Bank supervision and consumer protection should not be separated, Federal Reserve Chairman Ben Bernanke said in a letter to a U.S. lawmaker obtained by Reuters on Wednesday regarding the Obama administration's proposal to create a Consumer Financial Protection Agency.
We believe that prudential supervision and consumer compliance supervision are complementary and should not be separated, Bernanke wrote to Republican Representative Spencer Bachus in the letter dated July 28.
Bernanke's statement was one of the clearest signals so far of the Fed's position on the administration's proposal to strip the central bank and other bank regulators of consumer protection duties and centralize them in a new agency.

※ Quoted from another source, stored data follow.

-- pv_equiv track=rewrite | github.com/ozdemirzekeriya29-afk/urun-bulucu-api | main.py | metin_ile_bul
-- ===== SOURCE A (Python) =====
-- def metin_ile_bul(okunan_metinler, veritabani):
--     """
--     OCR ile okunan kelimeleri veritabanındaki etiketlerle karşılaştırır.
--     """
--     # Okunan her kelimeyi küçük harfe çevir
--     okunanlar = [kelime.lower() for kelime in okunan_metinler]
--
--     en_iyi_kod = None
--     en_cok_eslesme = 0
--
--     for kod, detay in veritabani.items():
--         etiketler = detay.get("etiketler", [])
--
--         # Kaç tane ortak kelime var?
--         eslesme_sayisi = 0
--         for etiket in etiketler:
--             # Eğer etiket, okunan metnin içinde geçiyorsa (Örn: "BURGU" bulunduysa)
--             if any(etiket in okunan for okunan in okunanlar):
--                 eslesme_sayisi += 1
--
--         # En az 2 kelime tutmalı (Örn: Hem "Arbella" Hem "Burgu")
--         # Tek kelime yetmez, çünkü "Arbella" hepsinde yazar.
--         if eslesme_sayisi >= 2 and eslesme_sayisi > en_cok_eslesme:
--             en_cok_eslesme = eslesme_sayisi
--             en_iyi_kod = kod
--
--     return en_iyi_kod, en_cok_eslesme
-- ===== SOURCE B (Python) =====
-- def metin_ile_bul(okunan_metinler, veritabani):
--     # Precompute the set of all substrings of the lowered read words;
--     # each tag is then matched with one set lookup.
--     subs = set()
--     for kelime in okunan_metinler:
--         k = kelime.lower()
--         n = len(k)
--         for i in range(n + 1):
--             for j in range(i, n + 1):
--                 subs.add(k[i:j])
--     en_iyi_kod = None
--     en_cok_eslesme = 0
--     for kod, detay in veritabani.items():
--         eslesme_sayisi = sum(1 for etiket in detay.get("etiketler", []) if etiket in subs)
--         if eslesme_sayisi >= 2 and eslesme_sayisi > en_cok_eslesme:
--             en_iyi_kod = kod
--             en_cok_eslesme = eslesme_sayisi
--     return en_iyi_kod, en_cok_eslesme
-- ===== Notes on version B (the rewrite author's own statement) =====
-- stated objective: alternative
-- what changed: B precomputes the set of all substrings of the lowered OCR words once and tests each tag by one set lookup, replacing A's per-tag substring scan over every word; it trades the per-tag scans for an upfront O(len^2)-substring index build.
import Mathlib
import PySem

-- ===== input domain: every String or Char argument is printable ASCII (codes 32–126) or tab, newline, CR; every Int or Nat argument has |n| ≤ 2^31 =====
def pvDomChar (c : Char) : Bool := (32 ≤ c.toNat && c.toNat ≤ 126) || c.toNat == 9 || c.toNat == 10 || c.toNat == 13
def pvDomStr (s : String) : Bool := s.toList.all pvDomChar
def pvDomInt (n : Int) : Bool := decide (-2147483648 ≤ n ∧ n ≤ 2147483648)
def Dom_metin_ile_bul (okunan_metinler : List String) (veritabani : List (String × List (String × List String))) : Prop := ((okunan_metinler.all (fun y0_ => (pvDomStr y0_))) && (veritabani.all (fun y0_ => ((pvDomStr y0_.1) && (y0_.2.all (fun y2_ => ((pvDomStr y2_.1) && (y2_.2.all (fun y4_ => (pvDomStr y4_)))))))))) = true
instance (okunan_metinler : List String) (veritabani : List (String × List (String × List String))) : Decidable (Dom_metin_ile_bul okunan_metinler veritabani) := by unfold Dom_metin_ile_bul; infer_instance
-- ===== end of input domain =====

-- B replaces A's per-tag scan over all read words by a precomputed substring-set index queried once per tag (alternative algorithm, same results).

-- ===== PORT A =====
def metin_ile_bul (okunan_metinler : List String) (veritabani : List (String × List (String × List String))) : Option String × Int :=
  let okunanlar := okunan_metinler.map (fun kelime => PySem.Str.lower kelime)
  veritabani.foldl (fun st kd =>
    let etiketler := (PySem.Dict.mk kd.2).getD "etiketler" []
    let eslesme_sayisi := etiketler.foldl (fun acc etiket =>
      if okunanlar.any (fun okunan => PySem.Str.isIn etiket okunan) then acc + 1 else acc) (0 : Int)
    if 2 ≤ eslesme_sayisi ∧ st.2 < eslesme_sayisi then (some kd.1, eslesme_sayisi) else st)
    ((none : Option String), (0 : Int))

-- ===== PORT B =====
-- all substrings of the lowered word, added to the accumulator set (Source B's nested i/j loops)
def pvAddSubs (subs : PySem.Set String) (kelime : String) : PySem.Set String :=
  let k := PySem.Str.lower kelime
  let n : Int := PySem.Str.len k
  (PySem.List.pyRange 0 (n + 1)).foldl (fun s i =>
    (PySem.List.pyRange i (n + 1)).foldl (fun s j =>
      PySem.Set.add s (PySem.Str.slice k (some i) (some j))) s) subs

def metin_ile_bul_alt (okunan_metinler : List String) (veritabani : List (String × List (String × List String))) : Option String × Int :=
  let subs := okunan_metinler.foldl pvAddSubs PySem.Set.empty
  veritabani.foldl (fun st kd =>
    let eslesme_sayisi : Int :=
      (((PySem.Dict.mk kd.2).getD "etiketler" []).countP (fun etiket => PySem.Set.contains subs etiket) : Nat)
    if 2 ≤ eslesme_sayisi ∧ st.2 < eslesme_sayisi then (some kd.1, eslesme_sayisi) else st)
    ((none : Option String), (0 : Int))

-- ===== PRECONDITION & SPEC =====
def Spec_metin_ile_bul (okunan_metinler : List String) (veritabani : List (String × List (String × List String))) (out : Option String × Int) : Prop := out = metin_ile_bul_alt okunan_metinler veritabani
instance (okunan_metinler : List String) (veritabani : List (String × List (String × List String))) (out : Option String × Int) : Decidable (Spec_metin_ile_bul okunan_metinler veritabani out) := by unfold Spec_metin_ile_bul; infer_instance

-- ===== CLAIM (what is proved, stated in full; the proofs are below) =====
def Claim_equal_metin_ile_bul : Prop := ∀ (okunan_metinler : List String) (veritabani : List (String × List (String × List String))), Dom_metin_ile_bul okunan_metinler veritabani → Spec_metin_ile_bul okunan_metinler veritabani (metin_ile_bul okunan_metinler veritabani)

-- ===== LEMMAS AND PROOFS =====

-- membership in a fold of Set.add over a list of generated elements
theorem pv_mem_foldl_add {α : Type} (l : List α) (f : α → String) (s : PySem.Set String) (x : String) :
    x ∈ l.foldl (fun s y => PySem.Set.add s (f y)) s ↔ x ∈ s ∨ ∃ y ∈ l, x = f y := by
  induction l generalizing s with
  | nil => simp
  | cons a t ih =>
    simp only [List.foldl_cons, ih, PySem.Set.mem_add, List.mem_cons]
    constructor
    · rintro (((h | h) | ⟨y, hy, rfl⟩))
      · exact Or.inl h
      · exact Or.inr ⟨a, Or.inl rfl, h⟩
      · exact Or.inr ⟨y, Or.inr hy, rfl⟩
    · rintro (h | ⟨y, (rfl | hy), rfl⟩)
      · exact Or.inl (Or.inl h)
      · exact Or.inl (Or.inr rfl)
      · exact Or.inr ⟨y, hy, rfl⟩

-- the slices produced by the two index loops are exactly the substrings
theorem pv_slices_iff_isIn (kl x : String) :
    (∃ i ∈ PySem.List.pyRange 0 (PySem.Str.len kl + 1), ∃ j ∈ PySem.List.pyRange i (PySem.Str.len kl + 1),
        x = PySem.Str.slice kl (some i) (some j))
    ↔ PySem.Str.isIn x kl = true := by
  rw [PySem.Str.isIn_iff_infix]
  constructor
  · rintro ⟨i, hi, j, hj, rfl⟩
    rw [PySem.List.mem_pyRange_one] at hi hj
    have h0i : 0 ≤ i := hi.1
    have h0j : 0 ≤ j := le_trans h0i hj.1
    have hts : (PySem.Str.slice kl (some i) (some j)).toList
        = (kl.toList.drop i.toNat).take (j.toNat - i.toNat) := by
      rw [PySem.Str.toList_slice, PySem.Chars.slice_eq_listSlice, PySem.List.slice_toNat _ h0i h0j]
    rw [hts]
    exact ((List.take_prefix _ _).isInfix).trans ((List.drop_suffix _ _).isInfix)
  · intro h
    obtain ⟨pre, suf, hps⟩ := h
    have hlen : pre.length + x.toList.length + suf.length = kl.toList.length := by
      have := congrArg List.length hps
      simp only [List.length_append] at this
      omega
    have hklen : PySem.Str.len kl = (kl.toList.length : Int) := PySem.Str.len_eq kl
    refine ⟨(pre.length : Int), ?_, ((pre.length : Int) + (x.toList.length : Int)), ?_, ?_⟩
    · rw [PySem.List.mem_pyRange_one, hklen]
      omega
    · rw [PySem.List.mem_pyRange_one, hklen]
      omega
    · apply String.toList_inj.mp
      rw [PySem.Str.toList_slice, PySem.Chars.slice_eq_listSlice,
        PySem.List.slice_natCast_add kl.toList pre.length x.toList.length]
      have hk : kl.toList = pre ++ (x.toList ++ suf) := by
        rw [← hps]; simp [List.append_assoc]
      rw [hk, List.drop_left, List.take_left]

-- membership after adding all slices of one word
theorem pv_mem_pvAddSubs (s : PySem.Set String) (k : String) (x : String) :
    x ∈ pvAddSubs s k ↔ x ∈ s ∨ PySem.Str.isIn x (PySem.Str.lower k) = true := by
  unfold pvAddSubs
  simp only []
  have hnest : ∀ (L : List Int) (s : PySem.Set String),
      x ∈ L.foldl (fun s i => (PySem.List.pyRange i (PySem.Str.len (PySem.Str.lower k) + 1)).foldl
          (fun s j => PySem.Set.add s (PySem.Str.slice (PySem.Str.lower k) (some i) (some j))) s) s
      ↔ x ∈ s ∨ ∃ i ∈ L, ∃ j ∈ PySem.List.pyRange i (PySem.Str.len (PySem.Str.lower k) + 1),
          x = PySem.Str.slice (PySem.Str.lower k) (some i) (some j) := by
    intro L
    induction L with
    | nil => intro s; simp
    | cons a t ih =>
      intro s
      simp only [List.foldl_cons, ih, pv_mem_foldl_add, List.mem_cons]
      constructor
      · rintro ((h | ⟨j, hj, rfl⟩) | ⟨i, hi, j, hj, rfl⟩)
        · exact Or.inl h
        · exact Or.inr ⟨a, Or.inl rfl, j, hj, rfl⟩
        · exact Or.inr ⟨i, Or.inr hi, j, hj, rfl⟩
      · rintro (h | ⟨i, (rfl | hi), j, hj, rfl⟩)
        · exact Or.inl (Or.inl h)
        · exact Or.inl (Or.inr ⟨j, hj, rfl⟩)
        · exact Or.inr ⟨i, hi, j, hj, rfl⟩
  rw [hnest]
  exact or_congr Iff.rfl (pv_slices_iff_isIn (PySem.Str.lower k) x)

-- membership in the whole substring set
theorem pv_mem_subs (ws : List String) (s : PySem.Set String) (x : String) :
    x ∈ ws.foldl pvAddSubs s ↔ x ∈ s ∨ ∃ w ∈ ws, PySem.Str.isIn x (PySem.Str.lower w) = true := by
  induction ws generalizing s with
  | nil => simp
  | cons a t ih =>
    simp only [List.foldl_cons, ih, pv_mem_pvAddSubs, List.mem_cons]
    constructor
    · rintro ((h | h) | ⟨w, hw, hin⟩)
      · exact Or.inl h
      · exact Or.inr ⟨a, Or.inl rfl, h⟩
      · exact Or.inr ⟨w, Or.inr hw, hin⟩
    · rintro (h | ⟨w, (rfl | hw), hin⟩)
      · exact Or.inl (Or.inl h)
      · exact Or.inl (Or.inr hin)
      · exact Or.inr ⟨w, hw, hin⟩

-- the two per-tag tests agree
theorem pv_pred_eq (ws : List String) (x : String) :
    PySem.Set.contains (ws.foldl pvAddSubs PySem.Set.empty) x
      = (ws.map (fun kelime => PySem.Str.lower kelime)).any (fun okunan => PySem.Str.isIn x okunan) := by
  apply Bool.coe_iff_coe.mp
  have hc : PySem.Set.contains (ws.foldl pvAddSubs PySem.Set.empty) x = true
      ↔ x ∈ ws.foldl pvAddSubs PySem.Set.empty := by
    simp [PySem.Set.contains]
  rw [hc, pv_mem_subs]
  simp [PySem.Set.empty, List.any_map, Function.comp]

-- ===== VERDICT (by name: the statement is the Claim_ definition above) =====
theorem metin_ile_bul_spec : Claim_equal_metin_ile_bul := by
  intro oks db _
  unfold Spec_metin_ile_bul
  simp only [metin_ile_bul, metin_ile_bul_alt]
  congr 1
  funext st kd
  rw [PySem.List.foldl_count_if]
  have hp : (fun etiket => ((oks.map (fun kelime => PySem.Str.lower kelime)).any
        (fun okunan => PySem.Str.isIn etiket okunan)))
      = (fun etiket => PySem.Set.contains (oks.foldl pvAddSubs PySem.Set.empty) etiket) := by
    funext t
    exact (pv_pred_eq oks t).symm
  rw [hp]
  simp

A stand-alone consumer protection agency is a centerpiece of Obama's redesign of government financial supervision after the financial meltdown. Such an agency would prevent the kinds of risky lending that many analysts believe pushed borrowers into loans they could not repay and contributed to the crisis, the administration says.
However, the Fed has been ambivalent about letting go of consumer protection functions, despite criticism that its light regulatory touch failed to halt harmful practices.
The Federal Reserve has the resources, the structure and the experience to execute an ongoing comprehensive program for effective consumer protection in financial services, Fed Governor Elizabeth Duke told Congress in July.
In his letter, Bernanke acknowledged that an independent consumer protection agency might gain a single-minded focus on shielding users of financial products and might be more inclined to act to deter harmful practices than an agency with a range of responsibilities.
But he also said the Fed believes there are efficiency and information advantages to be gained from housing consumer protection responsibilities in a single agency.